Which lines of the entries below contain the string "pvDomStr"? Copy each one.

Given information below:

-- pv_equiv track=rewrite | github.com/yiyangxu1998/SparseEmbed | build_test_local_with_ngram.py | tokens2sparse
-- ===== SOURCE A (Python) =====
-- def tokens2sparse(vocab, tokens):
--     """
--     Given a String of words converts the String to continuous vector representation according to its token frequencies.
--     :param vocab:
--     :param tokens:
--     :return:
--     """
--     token_sparse = {}
--     for w in tokens:
--         for i, token in enumerate(vocab):
--             if token == w:
--                 if i in token_sparse:
--                     token_sparse[i] += 1
--                 else:
--                     token_sparse[i] = 1
--     return token_sparse
-- ===== SOURCE B (Python) =====
-- def tokens2sparse(vocab, tokens):
--     """
--     Given a String of words converts the String to continuous vector representation according to its token frequencies.
--     :param vocab:
--     :param tokens:
--     :return:
--     """
--     index = {}
--     for i, t in enumerate(vocab):
--         index.setdefault(t, []).append(i)
--     token_sparse = {}
--     for w in tokens:
--         for i in index.get(w, []):
--             token_sparse[i] = token_sparse.get(i, 0) + 1
--     return token_sparse
-- ===== Notes on version B (the rewrite author's own statement) =====
-- stated objective: faster
-- what changed: B precomputes a dict mapping each vocab token to its list of indices in one pass over vocab, then counts with one pass over tokens, replacing A's inner scan of the whole vocab for every token.
import Mathlib
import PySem

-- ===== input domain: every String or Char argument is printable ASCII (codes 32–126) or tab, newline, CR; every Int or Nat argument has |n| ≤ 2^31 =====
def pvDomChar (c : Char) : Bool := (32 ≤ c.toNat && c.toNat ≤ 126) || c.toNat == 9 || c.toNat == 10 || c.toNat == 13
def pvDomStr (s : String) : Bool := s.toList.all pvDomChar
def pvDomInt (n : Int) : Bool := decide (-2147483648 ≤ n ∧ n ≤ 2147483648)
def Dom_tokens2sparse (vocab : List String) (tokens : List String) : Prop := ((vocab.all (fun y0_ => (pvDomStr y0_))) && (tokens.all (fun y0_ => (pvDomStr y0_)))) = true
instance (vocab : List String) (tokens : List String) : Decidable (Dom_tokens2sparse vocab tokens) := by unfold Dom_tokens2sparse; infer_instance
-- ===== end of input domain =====

-- B replaces A's inner scan of vocab per token by a precomputed token→indices dict (one pass each); asymptotically faster.

-- ===== PORT A =====
def tokens2sparse (vocab : List String) (tokens : List String) : List (Int × Int) :=
  (tokens.foldl (fun d w =>
      (PySem.List.enumerate vocab).foldl (fun d p =>
        if p.2 == w then
          (if d.contains p.1 then d.modify p.1 0 (· + 1) else d.insert p.1 1)
        else d) d)
    (PySem.Dict.empty : PySem.Dict Int Int)).items

-- ===== PORT B =====
-- 'index.setdefault(t, []).append(i)' is ported as 'modify t [] (· ++ [i])' (exact: get-or-default then append in place).
def tokens2sparse_alt (vocab : List String) (tokens : List String) : List (Int × Int) :=
  let index : PySem.Dict String (List Int) :=
    (PySem.List.enumerate vocab).foldl (fun d p => d.modify p.2 [] (· ++ [p.1])) PySem.Dict.empty
  (tokens.foldl (fun d w =>
      (index.getD w []).foldl (fun d i => d.insert i (d.getD i 0 + 1)) d)
    (PySem.Dict.empty : PySem.Dict Int Int)).items

-- ===== PRECONDITION & SPEC =====
def Spec_tokens2sparse (vocab : List String) (tokens : List String) (out : List (Int × Int)) : Prop := out = tokens2sparse_alt vocab tokens
instance (vocab : List String) (tokens : List String) (out : List (Int × Int)) : Decidable (Spec_tokens2sparse vocab tokens out) := by unfold Spec_tokens2sparse; infer_instance

-- ===== CLAIM (what is proved, stated in full; the proofs are below) =====
def Claim_equal_tokens2sparse : Prop := ∀ (vocab : List String) (tokens : List String), Dom_tokens2sparse vocab tokens → Spec_tokens2sparse vocab tokens (tokens2sparse vocab tokens)

-- ===== LEMMAS AND PROOFS =====

-- B's precomputed index looked up at w gives exactly the vocab positions holding w, in order.
lemma index_getD (vocab : List String) (w : String) :
    ((PySem.List.enumerate vocab).foldl (fun d p => d.modify p.2 [] (· ++ [p.1]))
        (PySem.Dict.empty : PySem.Dict String (List Int))).getD w []
      = (((PySem.List.enumerate vocab).filter (fun p => p.2 == w)).map (·.1)) := by
  have h := PySem.Dict.getD_foldl_modify_append
    (l := (PySem.List.enumerate vocab).map (fun p => (p.2, p.1)))
    (d := (PySem.Dict.empty : PySem.Dict String (List Int))) (c := w)
  simpa [List.foldl_map, List.filter_map, List.map_map, Function.comp] using h

-- A's check-then-modify/insert update is B's single insert of getD+1.
lemma upd_eq (d : PySem.Dict Int Int) (i : Int) :
    (if d.contains i then d.modify i 0 (· + 1) else d.insert i 1) = d.insert i (d.getD i 0 + 1) := by
  by_cases h : d.contains i
  · simp [h, PySem.Dict.modify]
  · have h' : d.contains i = false := by simpa using h
    rw [PySem.Dict.getD_of_not_contains (h := h')]; simp [h]

-- A's guarded inner scan equals B's plain fold over the matching positions.
lemma filter_fold (w : String) (l : List (Int × String)) (d : PySem.Dict Int Int) :
    l.foldl (fun d p =>
        if p.2 == w then
          (if d.contains p.1 then d.modify p.1 0 (· + 1) else d.insert p.1 1)
        else d) d
      = ((l.filter (fun p => p.2 == w)).map (·.1)).foldl
          (fun d i => d.insert i (d.getD i 0 + 1)) d := by
  induction l generalizing d with
  | nil => rfl
  | cons p rest ih =>
    rw [List.foldl_cons, List.filter_cons]
    by_cases h : (p.2 == w) = true
    · rw [if_pos h, if_pos h, List.map_cons, List.foldl_cons, upd_eq]; exact ih _
    · rw [if_neg h, if_neg h]; exact ih _

-- ===== VERDICT (by name: the statement is the Claim_ definition above) =====
theorem tokens2sparse_spec : Claim_equal_tokens2sparse := by
  intro vocab tokens _
  unfold Spec_tokens2sparse tokens2sparse tokens2sparse_alt
  congr 1
  apply PySem.List.foldl_congr_mem
  intro d w _
  rw [index_getD, filter_fold]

End of Given information.

## Output of the task
def pvDomStr (s : String) : Bool := s.toList.all pvDomChar
def Dom_tokens2sparse (vocab : List String) (tokens : List String) : Prop := ((vocab.all (fun y0_ => (pvDomStr y0_))) && (tokens.all (fun y0_ => (pvDomStr y0_)))) = true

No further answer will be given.